Fig.1 Surface grinding machine testing machine[1]
(2) Stationary Block Rail Type. Based on the field operation mode of grinding stones for rail grinding, numerous scholars connected the motor to the grinding stone and utilized the end face of the grinding stone to grind the rail workpiece. Kanematsu et al. [3] verified the grinding performance of various grinding stones using the rail grinding tester shown in Figure 2. Gu et al. [4] modified a grinding tester with a similar structure using a friction experimental tester to study the grinding performance of grinding stones with different abrasive grain sizes. This type of testing machine can better simulate the rotational speed of the grinding stone, grinding pressure, and other parameters but cannot achieve the grinding feed movement. Prolonged grinding of a local rail area will elevate the interface temperature due to grinding heat, leading to performance degradation of resin-bonded grinding stones at high temperatures and decreased abrasive holding power. Additionally, under the influence of grinding heat, the rail is prone to burning. Therefore, the experimental process of this type of testing machine must fully consider the interference of grinding temperature on the experimental results.
Fig.2 Block Rail Fixed Grinding Tester[3]
(3) Linear Rail Feed Type. To address the rail feeding issue in the rail grinding test machine of Gu et al. [4], Zhou Kun [80] used a rack and pinion to drive the bar rails, enabling unidirectional, linear rail feeding from 1.6 to 4.0 km/h, as shown in Figure 3. The experimental machine was also utilized to study different grinding parameters (grinding pressure [5], feed rate [6]) and grinding wheel hardness [7]. Huang Guigang [8] modified the main structure of the BM2015 gantry planer to develop a vertical rail active grinding tester, depicted in Figure 4. The equipment used 60 kg/m gauge rail on-site, with a simulated feed speed of 0.3~4.5 km/h, and could achieve grinding of ±50° gauge angle. The equipment successfully verified the grinding performance of the developed CBN grinding wheel. The rail active grinding operation speed ranges from 3~24 km/h, while the speeds simulated by this type of rail grinding equipment are lower, limiting its experimental capacity.
Fig.3 Horizontal Linear Rail Feed Grinding Tester[5,6,7]
Fig.4 Vertical Linear Rail Feed Grinding Tester[8]
(4) Circular Rail Horizontal Rotary Feed Type. The Chinese Academy of Railway Sciences [9], Nanjing University of Aeronautics and Astronautics [10,11], and Kuffa et al. of Switzerland [12] reported a circular rail horizontal rotary feed tester, shown in Figure 5. In this tester, the rails are machined into a disc and arranged horizontally; the rail disc can rotate horizontally under the action of the drive mechanism to simulate the feed speed of the grinding car.
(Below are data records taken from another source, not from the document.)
-- pv_equiv track=rewrite | github.com/mixvlad/2025_05_24_Olymp_PT | E/solution.py | solution
-- ===== SOURCE A (Python) =====
-- def solution(n, m, used) -> str:
--     if m > n:
--         return ' '.join(['1'] * n + ['0'] * (m - n))
--     if m == n:
--         return ' '.join(['1'] * n)
--
--     prefix = [0] * (n + 1)
--     for i in range(n):
--         prefix[i + 1] = prefix[i] + used[i]
--
--     weighted_prefix = [0] * (n + 1)
--     for i in range(n):
--         weighted_prefix[i + 1] = weighted_prefix[i] + used[i] * (i + 1)
--
--     dp = [[float('inf')] * (m + 1) for _ in range(n + 1)]
--     dp[0][0] = 0
--
--     for i in range(1, n + 1):
--         for j in range(1, min(i + 1, m + 1)):
--             for k in range(1, i + 1):
--                 start = i - k
--                 end = i
--                 segment_sum = (weighted_prefix[end] - weighted_prefix[start]) - start * (prefix[end] - prefix[start])
--                 dp[i][j] = min(dp[i][j], dp[i - k][j - 1] + segment_sum)
--
--     result = [0] * m
--     i, j = n, m
--     while j > 0:
--         for k in range(1, i + 1):
--             start = i - k
--             end = i
--             segment_sum = (weighted_prefix[end] - weighted_prefix[start]) - start * (prefix[end] - prefix[start])
--             if dp[i][j] == dp[i - k][j - 1] + segment_sum:
--                 result[j - 1] = k
--                 i -= k
--                 j -= 1
--                 break
--
--     return ' '.join(map(str, result))
-- ===== SOURCE B (Python) =====
-- def solution(n, m, used) -> str:
--     if m >= n:
--         return ' '.join(['1'] * n + ['0'] * (m - n))
--
--     P = [0] * (n + 1)
--     W = [0] * (n + 1)
--     for i in range(n):
--         P[i + 1] = P[i] + used[i]
--         W[i + 1] = W[i] + used[i] * (i + 1)
--
--     # dp[i][j] = min over s of dp[s][j-1] + cost(s, i)  with cost(s, i) =
--     # (W[i]-W[s]) - s*(P[i]-P[s])  =  W[i] + eval of line (-s, dp[s][j-1]-W[s]+s*P[s]) at x = P[i].
--     # Each layer is a minimum of lines: convex hull trick (slopes -s strictly decreasing,
--     # lower envelope, binary-search queries).  Only the band j <= i <= n-m+j is reachable
--     # from (n, m) with nonempty segments, so each layer sweeps just that band.
--     layers = [[0] + [None] * n]
--     for j in range(1, m + 1):
--         prev = layers[-1]
--         cur = [None] * (n + 1)
--         hull = []
--         for i in range(j, n - m + j + 1):
--             p = prev[i - 1]
--             if p is not None:
--                 s = i - 1
--                 line = (-s, p - W[s] + s * P[s])
--                 while len(hull) >= 2 and \
--                         (line[1] - hull[-1][1]) * (hull[-2][0] - hull[-1][0]) <= \
--                         (hull[-1][1] - hull[-2][1]) * (hull[-1][0] - line[0]):
--                     hull.pop()
--                 hull.append(line)
--             if hull:
--                 x = P[i]
--                 lo = 0
--                 hi = len(hull) - 1
--                 while lo < hi:
--                     mid = (lo + hi) // 2
--                     if hull[mid][0] * x + hull[mid][1] <= hull[mid + 1][0] * x + hull[mid + 1][1]:
--                         hi = mid
--                     else:
--                         lo = mid + 1
--                 cur[i] = W[i] + hull[lo][0] * x + hull[lo][1]
--         layers.append(cur)
--
--     # reconstruction: first matching (smallest) segment length, right to left
--     res = []
--     i = n
--     for j in range(m, 0, -1):
--         prev, cur = layers[j - 1], layers[j]
--         for k in range(1, i + 1):
--             s = i - k
--             ps = prev[s]
--             if ps is not None and cur[i] == ps + (W[i] - W[s]) - s * (P[i] - P[s]):
--                 res.append(k)
--                 i = s
--                 break
--     return ' '.join(str(k) for k in reversed(res))
-- ===== Notes on version B (the rewrite author's own statement) =====
-- stated objective: alternative
-- what changed: A fills dp[i][j] with a brute-force inner scan over all segment starts (triple loop); B rewrites the transition as a minimum of lines y = (dp[s][j-1]-W[s]+s*P[s]) - s*x queried at x = P[i], computes each layer with the convex hull trick (monotone-slope lower envelope, binary-search queries) over the reachable band j <= i <= n-m+j, and keeps A's value-based backward reconstruction.
import Mathlib
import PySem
The equipment designed by the Chinese Academy of Railway Sciences features a rail disc diameter of approximately 1.6 m, a grinding belt width of 10 mm, and a maximum grinding speed of 10.8 km/h [9]. Based on the grinding effect of this experimental equipment, it provides data support for the development of ordering conditions for active grinding wheels [9,13,14]. This type of equipment is well-known in the field of active rail grinding.
Fig.5 Cyclical Rail Horizontal Rotation Feed Grinding Tester[19]
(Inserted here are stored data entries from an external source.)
-- the `while lo < hi` binary search, as structural recursion on the fuel
-- fl = (hi - lo).toNat, which bounds the number of remaining iterations (the guard
-- only makes the same computation total: with enough fuel the `fl = 0` arm is unreachable)
def bmSearch (s : List Int) (n : Nat) : Nat → Int → Int → Int
  | 0, lo, _ => lo
  | Nat.succ fl, lo, hi =>
    if lo < hi then
      let mid := PySem.Int.floordiv (lo + hi) 2
      if bmConsistent s n mid.toNat then bmSearch s n fl lo mid
      else bmSearch s n fl (mid + 1) hi
    else lo

def berlekamp_massey_alt (bits : List Int) : Int :=
  let n := bits.length
  let s := bits.map (fun x => PySem.Int.band x 1)
  bmSearch s n n 0 (n : Int)

-- ===== PRECONDITION & SPEC =====
-- A raises IndexError (assignment to element 0 of the empty b) on the empty list; that is the only input excluded.
def Pre_berlekamp_massey (bits : List Int) : Prop := bits ≠ []
instance (bits : List Int) : Decidable (Pre_berlekamp_massey bits) := by
  unfold Pre_berlekamp_massey; infer_instance
def pvWitness_berlekamp_massey : List Int := [1, 0, 1]

def Spec_berlekamp_massey (bits : List Int) (out : Int) : Prop := out = berlekamp_massey_alt bits
instance (bits : List Int) (out : Int) : Decidable (Spec_berlekamp_massey bits out) := by
  unfold Spec_berlekamp_massey; infer_instance

-- ===== CLAIM (what is proved, stated in full; the proofs are below) =====
def Claim_equal_berlekamp_massey : Prop := ∀ (bits : List Int), Dom_berlekamp_massey bits →
  Pre_berlekamp_massey bits → Spec_berlekamp_massey bits (berlekamp_massey bits)

-- ===== LEMMAS AND PROOFS =====

def nb (bits : List Int) (k : Nat) : Nat := (PySem.Int.band (bits.getD k 0) 1).toNat
def sb (bits : List Int) (k : Nat) : ZMod 2 := (nb bits k : ZMod 2)

def Sol (bits : List Int) (L N : Nat) : Prop :=
  ∃ t : Nat → ZMod 2, ∀ k, L ≤ k → k < N →
    sb bits k = ∑ i ∈ Finset.range L, t i * sb bits (k - 1 - i)

noncomputable def lcN (bits : List Int) : Nat := sInf {L | Sol bits L bits.length}

lemma z2_addZero : ∀ a b : ZMod 2, a + b = 0 ↔ a = b := by decide

lemma z2_addSelf : ∀ a : ZMod 2, a + a = 0 := by decide

lemma nb_le_one (bits : List Int) (k : Nat) : nb bits k ≤ 1 := by
  unfold nb
  rw [PySem.Int.band_one]
  have h1 := PySem.Int.mod_nonneg (a := bits.getD k 0) (b := 2) (by omega)
  have h2 := PySem.Int.mod_lt (a := bits.getD k 0) (b := 2) (by omega)
  omega

lemma sol_vacuous (bits : List Int) (N : Nat) : Sol bits N N :=
  ⟨fun _ => 0, fun k hk hk2 => absurd hk (by omega)⟩

lemma sol_mono (bits : List Int) {L L' N : Nat} (h : L ≤ L') (hs : Sol bits L N) :
    Sol bits L' N := by
  obtain ⟨t, ht⟩ := hs
  refine ⟨fun i => if i < L then t i else 0, fun k hk hk2 => ?_⟩
  rw [ht k (le_trans h hk) hk2]
  rw [← Finset.sum_subset (Finset.range_subset_range.2 h)]
  · exact Finset.sum_congr rfl (fun i hi => by simp [Finset.mem_range.1 hi])
  · intro i _ hi
    have hni : ¬ i < L := fun hlt => hi (Finset.mem_range.2 hlt)
    simp [hni]

lemma lcN_le_len (bits : List Int) : lcN bits ≤ bits.length :=
  Nat.sInf_le (sol_vacuous bits bits.length)

lemma lcN_sol (bits : List Int) : Sol bits (lcN bits) bits.length := by
  have h : {L | Sol bits L bits.length}.Nonempty := ⟨bits.length, sol_vacuous bits bits.length⟩
  exact Nat.sInf_mem h

-- Massey's lower-bound lemma: a length-l generator of the first N terms with nonzero
-- discrepancy at term N forces every generator of the first N+1 terms to have ≥ N+1-l taps.
lemma massey (s : Nat → ZMod 2) (l N : Nat) (c : Nat → ZMod 2) (hc0 : c 0 = 1)
    (hgen : ∀ k, l ≤ k → k < N → ∑ i ∈ Finset.range (l + 1), c i * s (k - i) = 0)
    (hdisc : ∑ i ∈ Finset.range (l + 1), c i * s (N - i) = 1)
    (L : Nat) (t : Nat → ZMod 2)
    (hL : ∀ k, L ≤ k → k < N + 1 → s k = ∑ i ∈ Finset.range L, t i * s (k - 1 - i)) :
    N + 1 ≤ L + l := by
  by_contra hcon
  have hLN : L + l ≤ N := by omega
  -- split hdisc: ∑_{j<l} c (j+1) * s (N-1-j) + s N = 1
  have hd2 : ∑ j ∈ Finset.range l, c (j + 1) * s (N - 1 - j) + s N = 1 := by
    rw [← hdisc, Finset.sum_range_succ']
    rw [Finset.sum_congr rfl (fun j hj => by
      show c (j + 1) * s (N - 1 - j) = c (j + 1) * s (N - (j + 1)); congr 2; omega)]
    rw [hc0, one_mul, Nat.sub_zero]
  -- hL expansion of s (N-1-j) for j < l
  have he1 : ∀ j, j < l → s (N - 1 - j) = ∑ i ∈ Finset.range L, t i * s (N - 2 - j - i) := by
    intro j hj
    rw [hL (N - 1 - j) (by omega) (by omega)]
    exact Finset.sum_congr rfl (fun i hi => by congr 2; omega)
  -- hgen expansion of s (N-1-i) for i < L
  have he2 : ∀ i, i < L → s (N - 1 - i) = ∑ j ∈ Finset.range l, c (j + 1) * s (N - 2 - j - i) := by
    intro i hi
    have hg := hgen (N - 1 - i) (by omega) (by omega)
    rw [Finset.sum_range_succ'] at hg
    rw [Finset.sum_congr rfl (fun j hj => by
      show c (j + 1) * s (N - 1 - i - (j + 1)) = c (j + 1) * s (N - 2 - j - i)
      congr 2; omega)] at hg
    rw [hc0, one_mul, Nat.sub_zero] at hg
    rw [add_comm, z2_addZero _ _] at hg
    exact hg
  -- the two expansions of s N
  have hsN : s N = ∑ i ∈ Finset.range L, t i *
      (∑ j ∈ Finset.range l, c (j + 1) * s (N - 2 - j - i)) := by
    rw [hL N (by omega) (by omega)]
    exact Finset.sum_congr rfl (fun i hi => by rw [he2 i (Finset.mem_range.1 hi)])
  have hsN2 : ∑ j ∈ Finset.range l, c (j + 1) *
      (∑ i ∈ Finset.range L, t i * s (N - 2 - j - i)) + s N = 1 := by
    rw [← hd2]
    congr 1
    exact Finset.sum_congr rfl (fun j hj => by rw [← he1 j (Finset.mem_range.1 hj)])
  -- exchange the double sums: the two big sums are equal
  have hswap : ∑ i ∈ Finset.range L, t i * (∑ j ∈ Finset.range l, c (j + 1) * s (N - 2 - j - i))
      = ∑ j ∈ Finset.range l, c (j + 1) * (∑ i ∈ Finset.range L, t i * s (N - 2 - j - i)) := by
    simp only [Finset.mul_sum]
    rw [Finset.sum_comm]
    exact Finset.sum_congr rfl (fun j _ => Finset.sum_congr rfl (fun i _ => by ring)
      )
  have hz : (1 : ZMod 2) = 0 := by
    rw [← hsN2, ← hswap, ← hsN, z2_addSelf (s N)]
  exact absurd hz (by decide)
(5) High-Speed Rail Grinding Tester. Wang Hengyu's team at Southwest Jiaotong University [15,16] designed a passive high-speed rail grinding tester capable of simulating a maximum grinding speed of up to 60~80 km/h, as shown in Figure 6. Additionally, Professor Zou Wenjun's team at Henan University of Technology [17,18] designed a small high-speed rail grinding tester (Figure 7), where the rail wheel disc is arranged vertically, and the equipment can adjust the grinding stone impulse and grinding pressure. The outer diameter of the rail is 150 mm, and the specification of the grinding stone is Φ80×10×10 mm, capable of simulating on-site grinding speeds of 60~80 km/h and grinding pressures of 1200~3200 N. The grinding pressure of the grinding stone can be adjusted up to a maximum grinding speed of 60~80 km/h, with a maximum grinding pressure of 3200 N. This type of experimental machine plays a crucial guiding role in the development of high-speed grinding stones.
Fig.6 High-speed grinding bench[13]
Fig.7 High-speed grinding reduction test bench[16]
(6) Real Rail Grinding Test Line. Over the past decade, Golden Eagle Heavy Industry has embarked on the development and innovative design of high-speed rail grinding cars and established a rail grinding test base in Yujiahu, Xiangyang City, Hubei Province. Figure 8 depicts a high-speed rail grinding car, which can be equipped with 24 grinding wheels (12 on each side), operating at a grinding speed exceeding 60 km/h [15]. The vehicle's operating conditions and modes can fully align with those of high-speed rail grinding, enabling the verification of the grinding stone's cutting performance. Simultaneously, the vehicle is equipped with multiple grinding stones, allowing for the verification of the stability of the grinding stone production process. Therefore, under the condition of establishing a comprehensive evaluation system, the future evaluation and verification of grinding wheel performance by this grinding car hold authoritative guiding value.
Fig.8 Test line real car grinding[13]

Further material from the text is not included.